(SOURCE RECORDS begins)

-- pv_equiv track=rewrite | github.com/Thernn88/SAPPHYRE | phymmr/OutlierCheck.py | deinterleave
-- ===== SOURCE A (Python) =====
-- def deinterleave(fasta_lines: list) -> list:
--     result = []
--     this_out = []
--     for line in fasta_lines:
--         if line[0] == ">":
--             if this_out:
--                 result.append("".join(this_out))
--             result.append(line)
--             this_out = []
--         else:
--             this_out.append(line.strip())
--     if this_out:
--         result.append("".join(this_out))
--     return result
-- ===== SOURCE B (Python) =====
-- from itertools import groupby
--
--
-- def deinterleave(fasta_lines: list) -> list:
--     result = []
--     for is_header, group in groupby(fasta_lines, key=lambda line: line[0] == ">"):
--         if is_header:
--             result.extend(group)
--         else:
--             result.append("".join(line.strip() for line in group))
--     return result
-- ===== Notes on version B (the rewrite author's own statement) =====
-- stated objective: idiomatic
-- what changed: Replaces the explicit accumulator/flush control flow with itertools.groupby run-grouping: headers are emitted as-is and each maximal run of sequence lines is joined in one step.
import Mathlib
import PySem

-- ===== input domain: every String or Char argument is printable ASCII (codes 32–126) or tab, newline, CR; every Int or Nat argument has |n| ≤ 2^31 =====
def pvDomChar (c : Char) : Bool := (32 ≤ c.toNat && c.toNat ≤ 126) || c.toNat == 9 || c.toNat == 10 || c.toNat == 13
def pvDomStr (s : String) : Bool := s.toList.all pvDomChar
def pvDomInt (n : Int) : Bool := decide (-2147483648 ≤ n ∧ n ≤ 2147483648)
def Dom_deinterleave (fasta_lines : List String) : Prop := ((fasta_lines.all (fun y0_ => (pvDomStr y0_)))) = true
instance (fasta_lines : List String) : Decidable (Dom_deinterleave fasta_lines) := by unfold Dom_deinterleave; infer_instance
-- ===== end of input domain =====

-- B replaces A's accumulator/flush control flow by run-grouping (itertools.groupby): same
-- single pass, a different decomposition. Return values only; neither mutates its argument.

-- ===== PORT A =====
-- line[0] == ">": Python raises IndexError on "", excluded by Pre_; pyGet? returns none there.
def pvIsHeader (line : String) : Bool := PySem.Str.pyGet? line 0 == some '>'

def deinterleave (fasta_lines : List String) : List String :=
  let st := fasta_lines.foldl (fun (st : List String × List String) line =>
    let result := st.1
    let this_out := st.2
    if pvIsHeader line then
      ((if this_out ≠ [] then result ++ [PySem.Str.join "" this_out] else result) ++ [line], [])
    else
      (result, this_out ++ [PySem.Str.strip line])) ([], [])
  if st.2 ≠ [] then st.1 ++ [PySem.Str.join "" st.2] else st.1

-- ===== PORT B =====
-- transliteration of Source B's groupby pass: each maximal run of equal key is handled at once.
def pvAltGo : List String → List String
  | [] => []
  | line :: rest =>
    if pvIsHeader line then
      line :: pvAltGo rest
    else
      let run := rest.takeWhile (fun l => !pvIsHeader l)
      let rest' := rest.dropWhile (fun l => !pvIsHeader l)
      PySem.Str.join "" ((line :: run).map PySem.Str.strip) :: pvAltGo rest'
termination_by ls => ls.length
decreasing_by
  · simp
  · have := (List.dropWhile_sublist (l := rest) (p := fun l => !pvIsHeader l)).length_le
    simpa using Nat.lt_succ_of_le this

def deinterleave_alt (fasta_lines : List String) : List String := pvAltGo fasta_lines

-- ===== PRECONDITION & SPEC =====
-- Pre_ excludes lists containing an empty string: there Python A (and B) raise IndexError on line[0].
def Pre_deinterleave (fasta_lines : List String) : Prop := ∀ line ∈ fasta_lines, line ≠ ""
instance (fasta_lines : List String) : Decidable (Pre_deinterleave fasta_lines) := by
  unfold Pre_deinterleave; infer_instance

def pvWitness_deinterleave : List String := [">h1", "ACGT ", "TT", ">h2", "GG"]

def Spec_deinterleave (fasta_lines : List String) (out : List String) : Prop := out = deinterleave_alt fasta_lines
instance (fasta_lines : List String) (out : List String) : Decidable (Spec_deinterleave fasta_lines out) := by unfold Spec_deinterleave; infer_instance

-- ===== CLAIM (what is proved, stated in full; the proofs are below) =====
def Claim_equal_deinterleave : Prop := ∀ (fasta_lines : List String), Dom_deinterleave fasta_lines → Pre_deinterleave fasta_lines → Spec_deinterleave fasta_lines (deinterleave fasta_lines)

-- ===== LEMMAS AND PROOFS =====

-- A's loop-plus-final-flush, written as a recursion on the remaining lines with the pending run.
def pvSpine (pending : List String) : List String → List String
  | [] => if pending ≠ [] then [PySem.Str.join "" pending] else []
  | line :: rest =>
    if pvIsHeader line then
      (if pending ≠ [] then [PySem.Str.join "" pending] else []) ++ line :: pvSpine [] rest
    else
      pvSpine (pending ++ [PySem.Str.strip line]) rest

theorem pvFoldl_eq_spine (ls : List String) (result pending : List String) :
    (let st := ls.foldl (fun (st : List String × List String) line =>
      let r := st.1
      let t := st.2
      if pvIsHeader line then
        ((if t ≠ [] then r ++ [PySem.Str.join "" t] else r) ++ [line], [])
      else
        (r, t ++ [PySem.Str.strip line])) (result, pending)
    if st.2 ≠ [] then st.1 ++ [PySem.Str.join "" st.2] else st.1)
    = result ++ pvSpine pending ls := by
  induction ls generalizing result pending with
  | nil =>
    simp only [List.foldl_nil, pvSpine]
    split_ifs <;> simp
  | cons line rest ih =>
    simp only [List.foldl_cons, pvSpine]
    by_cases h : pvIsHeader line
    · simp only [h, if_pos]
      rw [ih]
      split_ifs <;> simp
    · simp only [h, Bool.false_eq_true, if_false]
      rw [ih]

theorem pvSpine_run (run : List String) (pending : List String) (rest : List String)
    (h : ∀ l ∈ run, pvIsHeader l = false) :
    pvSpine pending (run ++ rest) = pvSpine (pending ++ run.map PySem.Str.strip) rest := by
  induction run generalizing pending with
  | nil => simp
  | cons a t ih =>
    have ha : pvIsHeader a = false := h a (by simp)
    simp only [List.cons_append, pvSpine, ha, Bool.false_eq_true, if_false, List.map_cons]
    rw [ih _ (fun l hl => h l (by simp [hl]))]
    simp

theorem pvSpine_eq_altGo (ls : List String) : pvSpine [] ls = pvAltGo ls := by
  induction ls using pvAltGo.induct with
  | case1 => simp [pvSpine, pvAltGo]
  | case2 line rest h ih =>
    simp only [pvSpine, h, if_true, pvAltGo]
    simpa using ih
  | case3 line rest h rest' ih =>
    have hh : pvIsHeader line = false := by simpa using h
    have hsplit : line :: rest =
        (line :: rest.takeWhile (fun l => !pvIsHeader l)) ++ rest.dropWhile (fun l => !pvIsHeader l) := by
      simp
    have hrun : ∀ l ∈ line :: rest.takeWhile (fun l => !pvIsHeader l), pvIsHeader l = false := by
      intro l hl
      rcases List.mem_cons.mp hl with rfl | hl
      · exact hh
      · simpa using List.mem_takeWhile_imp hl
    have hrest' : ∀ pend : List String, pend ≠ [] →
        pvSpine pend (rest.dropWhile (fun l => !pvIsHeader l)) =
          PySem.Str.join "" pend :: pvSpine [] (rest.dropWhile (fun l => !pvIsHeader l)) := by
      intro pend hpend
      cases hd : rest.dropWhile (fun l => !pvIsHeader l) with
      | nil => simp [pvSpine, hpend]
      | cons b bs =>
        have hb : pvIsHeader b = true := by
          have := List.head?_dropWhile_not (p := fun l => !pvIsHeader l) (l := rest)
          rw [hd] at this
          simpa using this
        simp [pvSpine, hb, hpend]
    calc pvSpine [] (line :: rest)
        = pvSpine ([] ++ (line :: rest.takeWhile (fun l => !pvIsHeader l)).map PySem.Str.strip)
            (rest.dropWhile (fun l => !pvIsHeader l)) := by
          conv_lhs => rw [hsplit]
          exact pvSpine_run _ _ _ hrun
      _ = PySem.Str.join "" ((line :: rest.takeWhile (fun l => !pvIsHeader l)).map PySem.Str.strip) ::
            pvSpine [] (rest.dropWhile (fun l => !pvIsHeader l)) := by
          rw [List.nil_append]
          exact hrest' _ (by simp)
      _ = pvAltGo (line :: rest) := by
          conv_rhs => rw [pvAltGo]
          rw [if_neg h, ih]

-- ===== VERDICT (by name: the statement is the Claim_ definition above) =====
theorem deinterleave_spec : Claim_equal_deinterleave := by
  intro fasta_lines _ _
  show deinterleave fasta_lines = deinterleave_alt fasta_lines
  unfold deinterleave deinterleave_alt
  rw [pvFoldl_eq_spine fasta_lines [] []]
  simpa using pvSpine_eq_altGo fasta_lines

(SOURCE RECORDS ends)
(SOURCE RECORDS begins)

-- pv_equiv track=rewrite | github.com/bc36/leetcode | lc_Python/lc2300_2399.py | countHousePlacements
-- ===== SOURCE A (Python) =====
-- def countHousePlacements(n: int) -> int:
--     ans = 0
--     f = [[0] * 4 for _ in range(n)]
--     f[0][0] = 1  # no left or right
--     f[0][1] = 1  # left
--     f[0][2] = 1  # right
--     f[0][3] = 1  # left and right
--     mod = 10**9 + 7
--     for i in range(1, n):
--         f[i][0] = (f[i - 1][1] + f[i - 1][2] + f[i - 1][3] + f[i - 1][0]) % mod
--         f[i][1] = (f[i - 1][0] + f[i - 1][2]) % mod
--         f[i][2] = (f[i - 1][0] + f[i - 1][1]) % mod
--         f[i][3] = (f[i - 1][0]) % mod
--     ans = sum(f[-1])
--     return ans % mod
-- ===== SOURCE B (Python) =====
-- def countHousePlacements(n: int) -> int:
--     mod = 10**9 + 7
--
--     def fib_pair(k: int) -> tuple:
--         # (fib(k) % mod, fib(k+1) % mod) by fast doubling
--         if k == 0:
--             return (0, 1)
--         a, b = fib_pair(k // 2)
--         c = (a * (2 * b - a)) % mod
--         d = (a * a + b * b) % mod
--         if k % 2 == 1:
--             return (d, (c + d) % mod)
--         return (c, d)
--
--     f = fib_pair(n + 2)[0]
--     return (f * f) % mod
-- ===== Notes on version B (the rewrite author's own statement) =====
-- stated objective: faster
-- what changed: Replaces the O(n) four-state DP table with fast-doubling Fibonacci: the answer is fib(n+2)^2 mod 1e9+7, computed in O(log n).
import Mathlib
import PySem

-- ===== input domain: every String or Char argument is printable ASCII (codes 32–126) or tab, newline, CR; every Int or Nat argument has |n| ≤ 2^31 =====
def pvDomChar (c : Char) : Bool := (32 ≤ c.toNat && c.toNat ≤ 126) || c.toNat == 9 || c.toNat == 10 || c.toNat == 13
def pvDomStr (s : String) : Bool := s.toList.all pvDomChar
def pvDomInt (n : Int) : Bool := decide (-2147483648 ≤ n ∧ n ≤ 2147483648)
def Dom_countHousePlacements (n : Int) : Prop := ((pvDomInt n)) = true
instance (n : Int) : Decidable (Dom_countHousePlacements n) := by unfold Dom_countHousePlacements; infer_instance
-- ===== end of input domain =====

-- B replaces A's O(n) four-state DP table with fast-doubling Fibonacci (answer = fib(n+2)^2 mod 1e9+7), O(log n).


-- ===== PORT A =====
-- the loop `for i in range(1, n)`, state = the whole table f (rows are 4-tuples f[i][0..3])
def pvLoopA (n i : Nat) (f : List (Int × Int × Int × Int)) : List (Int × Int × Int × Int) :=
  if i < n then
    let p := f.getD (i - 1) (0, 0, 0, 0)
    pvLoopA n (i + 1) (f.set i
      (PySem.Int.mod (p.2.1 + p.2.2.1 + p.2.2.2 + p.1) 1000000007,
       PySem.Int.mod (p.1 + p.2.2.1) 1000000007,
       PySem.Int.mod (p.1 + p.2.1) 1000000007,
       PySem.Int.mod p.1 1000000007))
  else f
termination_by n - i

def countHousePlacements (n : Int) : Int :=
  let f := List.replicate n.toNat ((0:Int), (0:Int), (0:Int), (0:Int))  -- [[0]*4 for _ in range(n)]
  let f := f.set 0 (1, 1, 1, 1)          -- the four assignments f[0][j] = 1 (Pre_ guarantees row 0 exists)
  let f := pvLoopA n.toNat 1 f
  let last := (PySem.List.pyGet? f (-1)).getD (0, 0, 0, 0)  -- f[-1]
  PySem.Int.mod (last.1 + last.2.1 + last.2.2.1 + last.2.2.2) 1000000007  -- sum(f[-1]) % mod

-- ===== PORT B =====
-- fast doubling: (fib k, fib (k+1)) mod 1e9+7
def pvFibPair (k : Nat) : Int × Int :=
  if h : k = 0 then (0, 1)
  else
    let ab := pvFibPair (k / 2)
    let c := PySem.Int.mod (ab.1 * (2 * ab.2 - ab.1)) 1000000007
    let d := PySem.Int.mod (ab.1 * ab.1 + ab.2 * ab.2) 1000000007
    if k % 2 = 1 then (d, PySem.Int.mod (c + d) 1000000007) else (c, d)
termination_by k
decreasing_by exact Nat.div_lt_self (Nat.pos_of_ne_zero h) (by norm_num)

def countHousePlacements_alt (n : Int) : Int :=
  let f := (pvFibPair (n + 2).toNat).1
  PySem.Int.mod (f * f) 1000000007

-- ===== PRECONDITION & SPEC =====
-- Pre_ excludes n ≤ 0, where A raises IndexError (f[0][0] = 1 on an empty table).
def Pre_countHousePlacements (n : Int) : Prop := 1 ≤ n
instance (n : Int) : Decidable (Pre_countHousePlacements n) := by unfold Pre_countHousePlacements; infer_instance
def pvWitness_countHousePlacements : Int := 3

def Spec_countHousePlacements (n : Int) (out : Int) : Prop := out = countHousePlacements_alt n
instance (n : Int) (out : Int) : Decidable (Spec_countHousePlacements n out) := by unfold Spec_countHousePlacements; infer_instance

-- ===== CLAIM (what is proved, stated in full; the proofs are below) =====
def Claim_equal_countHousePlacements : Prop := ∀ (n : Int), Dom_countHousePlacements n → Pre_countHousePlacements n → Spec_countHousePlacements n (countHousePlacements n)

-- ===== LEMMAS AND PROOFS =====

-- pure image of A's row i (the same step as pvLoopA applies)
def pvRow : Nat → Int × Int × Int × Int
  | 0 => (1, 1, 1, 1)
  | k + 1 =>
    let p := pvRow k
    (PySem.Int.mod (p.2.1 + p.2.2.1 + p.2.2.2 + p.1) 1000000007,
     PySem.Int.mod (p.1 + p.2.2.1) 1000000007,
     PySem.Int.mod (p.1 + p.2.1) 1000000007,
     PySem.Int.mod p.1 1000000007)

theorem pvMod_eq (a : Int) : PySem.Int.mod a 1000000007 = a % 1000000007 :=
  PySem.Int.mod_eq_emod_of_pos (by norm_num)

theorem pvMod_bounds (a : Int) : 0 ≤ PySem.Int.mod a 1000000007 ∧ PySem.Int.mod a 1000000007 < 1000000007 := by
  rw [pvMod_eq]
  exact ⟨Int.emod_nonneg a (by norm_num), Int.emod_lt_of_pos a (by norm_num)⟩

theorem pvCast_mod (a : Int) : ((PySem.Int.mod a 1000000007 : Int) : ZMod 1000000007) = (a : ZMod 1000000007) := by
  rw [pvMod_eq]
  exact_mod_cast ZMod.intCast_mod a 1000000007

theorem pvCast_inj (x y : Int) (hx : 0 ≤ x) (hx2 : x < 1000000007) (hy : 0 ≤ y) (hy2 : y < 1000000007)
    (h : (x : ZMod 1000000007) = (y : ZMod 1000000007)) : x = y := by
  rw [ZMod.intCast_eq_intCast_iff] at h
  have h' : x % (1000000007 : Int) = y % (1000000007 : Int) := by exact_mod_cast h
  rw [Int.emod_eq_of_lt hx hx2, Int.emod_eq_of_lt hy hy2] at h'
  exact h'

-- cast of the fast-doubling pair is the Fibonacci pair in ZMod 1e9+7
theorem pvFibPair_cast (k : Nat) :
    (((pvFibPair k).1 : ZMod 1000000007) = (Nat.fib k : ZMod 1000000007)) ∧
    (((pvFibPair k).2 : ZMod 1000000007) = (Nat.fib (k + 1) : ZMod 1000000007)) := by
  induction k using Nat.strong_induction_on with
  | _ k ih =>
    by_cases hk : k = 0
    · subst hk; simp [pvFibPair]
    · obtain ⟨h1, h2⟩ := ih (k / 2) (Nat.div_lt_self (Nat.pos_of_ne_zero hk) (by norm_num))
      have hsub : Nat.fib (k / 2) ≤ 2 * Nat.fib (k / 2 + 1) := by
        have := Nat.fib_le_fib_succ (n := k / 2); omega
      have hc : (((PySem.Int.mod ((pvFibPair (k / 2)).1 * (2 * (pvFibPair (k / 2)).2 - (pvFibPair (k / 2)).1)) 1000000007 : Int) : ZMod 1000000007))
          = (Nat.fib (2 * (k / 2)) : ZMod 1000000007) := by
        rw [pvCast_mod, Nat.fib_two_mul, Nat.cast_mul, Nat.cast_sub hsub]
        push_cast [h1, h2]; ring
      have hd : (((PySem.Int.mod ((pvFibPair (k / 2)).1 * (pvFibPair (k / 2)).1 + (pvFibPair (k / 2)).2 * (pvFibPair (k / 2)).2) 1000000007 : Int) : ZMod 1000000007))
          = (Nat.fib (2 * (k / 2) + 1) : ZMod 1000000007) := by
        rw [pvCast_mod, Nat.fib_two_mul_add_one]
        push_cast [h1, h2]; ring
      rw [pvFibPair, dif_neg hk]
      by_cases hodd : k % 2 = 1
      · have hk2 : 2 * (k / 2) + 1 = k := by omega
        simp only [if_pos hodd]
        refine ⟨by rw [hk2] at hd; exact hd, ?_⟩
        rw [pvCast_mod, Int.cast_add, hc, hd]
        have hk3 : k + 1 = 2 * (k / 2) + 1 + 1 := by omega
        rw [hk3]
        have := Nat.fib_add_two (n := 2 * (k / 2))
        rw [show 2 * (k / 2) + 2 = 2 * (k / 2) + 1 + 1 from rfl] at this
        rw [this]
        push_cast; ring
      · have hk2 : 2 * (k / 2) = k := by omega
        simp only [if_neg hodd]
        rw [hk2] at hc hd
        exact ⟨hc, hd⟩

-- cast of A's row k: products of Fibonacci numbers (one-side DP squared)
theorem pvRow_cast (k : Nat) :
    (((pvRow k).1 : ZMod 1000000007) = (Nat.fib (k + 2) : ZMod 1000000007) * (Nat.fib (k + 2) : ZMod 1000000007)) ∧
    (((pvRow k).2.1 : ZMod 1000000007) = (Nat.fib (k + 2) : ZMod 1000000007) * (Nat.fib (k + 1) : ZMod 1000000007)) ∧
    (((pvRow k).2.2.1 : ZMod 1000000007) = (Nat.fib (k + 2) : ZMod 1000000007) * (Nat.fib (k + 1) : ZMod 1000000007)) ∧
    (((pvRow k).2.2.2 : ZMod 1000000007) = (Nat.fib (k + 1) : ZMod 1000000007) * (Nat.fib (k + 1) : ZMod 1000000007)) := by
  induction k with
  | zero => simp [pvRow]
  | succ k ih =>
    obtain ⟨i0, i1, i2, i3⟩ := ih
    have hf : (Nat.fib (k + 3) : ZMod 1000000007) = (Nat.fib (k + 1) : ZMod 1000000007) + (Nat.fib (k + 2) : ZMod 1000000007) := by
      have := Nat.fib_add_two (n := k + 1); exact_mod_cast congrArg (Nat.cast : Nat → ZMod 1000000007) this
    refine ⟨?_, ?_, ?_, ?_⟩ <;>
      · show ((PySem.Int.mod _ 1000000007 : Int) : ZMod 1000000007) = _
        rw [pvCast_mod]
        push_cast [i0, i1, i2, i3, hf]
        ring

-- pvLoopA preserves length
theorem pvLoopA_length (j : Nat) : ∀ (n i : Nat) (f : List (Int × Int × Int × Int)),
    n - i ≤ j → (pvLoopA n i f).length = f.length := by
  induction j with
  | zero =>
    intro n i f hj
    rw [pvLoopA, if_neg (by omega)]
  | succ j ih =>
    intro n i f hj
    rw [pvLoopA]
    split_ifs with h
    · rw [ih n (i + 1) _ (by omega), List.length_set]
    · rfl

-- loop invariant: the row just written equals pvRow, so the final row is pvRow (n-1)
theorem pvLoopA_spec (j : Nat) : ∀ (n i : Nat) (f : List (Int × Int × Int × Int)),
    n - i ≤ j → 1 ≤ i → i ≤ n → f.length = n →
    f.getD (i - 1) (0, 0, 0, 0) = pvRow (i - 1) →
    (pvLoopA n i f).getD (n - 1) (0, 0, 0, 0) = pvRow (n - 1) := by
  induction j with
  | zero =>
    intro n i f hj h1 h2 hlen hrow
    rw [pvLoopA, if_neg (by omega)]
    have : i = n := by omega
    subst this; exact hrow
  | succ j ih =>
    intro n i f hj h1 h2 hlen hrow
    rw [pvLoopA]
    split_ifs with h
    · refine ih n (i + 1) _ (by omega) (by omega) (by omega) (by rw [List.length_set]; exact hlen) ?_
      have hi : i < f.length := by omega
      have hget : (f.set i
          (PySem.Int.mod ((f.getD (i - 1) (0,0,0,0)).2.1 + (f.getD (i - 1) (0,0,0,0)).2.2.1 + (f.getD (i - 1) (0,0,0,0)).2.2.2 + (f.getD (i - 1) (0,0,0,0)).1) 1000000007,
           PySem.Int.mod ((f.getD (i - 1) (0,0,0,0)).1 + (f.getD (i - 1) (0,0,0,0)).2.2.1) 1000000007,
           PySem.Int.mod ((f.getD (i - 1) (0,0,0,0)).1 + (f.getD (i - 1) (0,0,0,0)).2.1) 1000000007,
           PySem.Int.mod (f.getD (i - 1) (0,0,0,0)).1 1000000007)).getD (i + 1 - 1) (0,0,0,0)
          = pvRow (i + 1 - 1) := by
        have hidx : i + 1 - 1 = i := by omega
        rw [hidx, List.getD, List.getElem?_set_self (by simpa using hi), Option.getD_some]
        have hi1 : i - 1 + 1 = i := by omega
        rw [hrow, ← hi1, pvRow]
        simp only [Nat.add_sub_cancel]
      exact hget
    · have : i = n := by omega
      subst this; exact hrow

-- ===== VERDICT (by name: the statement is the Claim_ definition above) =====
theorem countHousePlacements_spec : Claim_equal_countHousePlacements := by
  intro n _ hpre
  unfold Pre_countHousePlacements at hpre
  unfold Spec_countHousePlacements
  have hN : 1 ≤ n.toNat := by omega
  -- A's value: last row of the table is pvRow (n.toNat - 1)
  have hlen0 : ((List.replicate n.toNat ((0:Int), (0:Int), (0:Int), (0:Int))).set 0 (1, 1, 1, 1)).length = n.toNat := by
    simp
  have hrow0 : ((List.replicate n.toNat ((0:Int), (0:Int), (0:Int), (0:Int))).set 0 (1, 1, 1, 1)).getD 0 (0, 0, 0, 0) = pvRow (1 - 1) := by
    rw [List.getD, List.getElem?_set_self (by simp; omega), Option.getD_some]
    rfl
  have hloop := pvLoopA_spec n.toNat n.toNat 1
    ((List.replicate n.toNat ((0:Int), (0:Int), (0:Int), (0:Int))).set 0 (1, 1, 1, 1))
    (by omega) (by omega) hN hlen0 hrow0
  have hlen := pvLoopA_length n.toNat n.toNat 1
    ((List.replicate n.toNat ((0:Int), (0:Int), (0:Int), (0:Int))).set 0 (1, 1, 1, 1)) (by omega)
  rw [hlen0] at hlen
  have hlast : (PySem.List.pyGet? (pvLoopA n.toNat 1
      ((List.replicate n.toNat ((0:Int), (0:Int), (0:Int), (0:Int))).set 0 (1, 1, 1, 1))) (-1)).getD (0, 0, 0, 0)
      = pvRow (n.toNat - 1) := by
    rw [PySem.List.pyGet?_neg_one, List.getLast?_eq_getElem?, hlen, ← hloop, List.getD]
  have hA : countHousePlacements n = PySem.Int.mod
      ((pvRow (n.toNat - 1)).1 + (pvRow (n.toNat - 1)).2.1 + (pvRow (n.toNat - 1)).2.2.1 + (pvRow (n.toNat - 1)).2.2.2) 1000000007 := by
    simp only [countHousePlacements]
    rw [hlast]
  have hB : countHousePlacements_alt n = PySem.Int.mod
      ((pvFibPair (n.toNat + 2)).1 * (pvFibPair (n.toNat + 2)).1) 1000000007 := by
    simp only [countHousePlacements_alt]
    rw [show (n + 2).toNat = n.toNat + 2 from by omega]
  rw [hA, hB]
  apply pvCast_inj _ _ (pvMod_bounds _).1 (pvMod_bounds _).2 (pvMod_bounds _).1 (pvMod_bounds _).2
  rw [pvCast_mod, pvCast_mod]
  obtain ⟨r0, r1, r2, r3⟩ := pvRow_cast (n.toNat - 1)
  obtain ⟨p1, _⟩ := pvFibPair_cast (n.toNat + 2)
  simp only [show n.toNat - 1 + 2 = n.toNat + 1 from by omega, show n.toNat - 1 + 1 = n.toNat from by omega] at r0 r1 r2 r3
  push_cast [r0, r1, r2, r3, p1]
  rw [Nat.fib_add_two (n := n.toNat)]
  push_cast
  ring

(SOURCE RECORDS ends)

TASK TO CARRY OUT:
Respond with nothing but the number of lines in the data above that include the word "intro".

WRITTEN SOLUTION:
8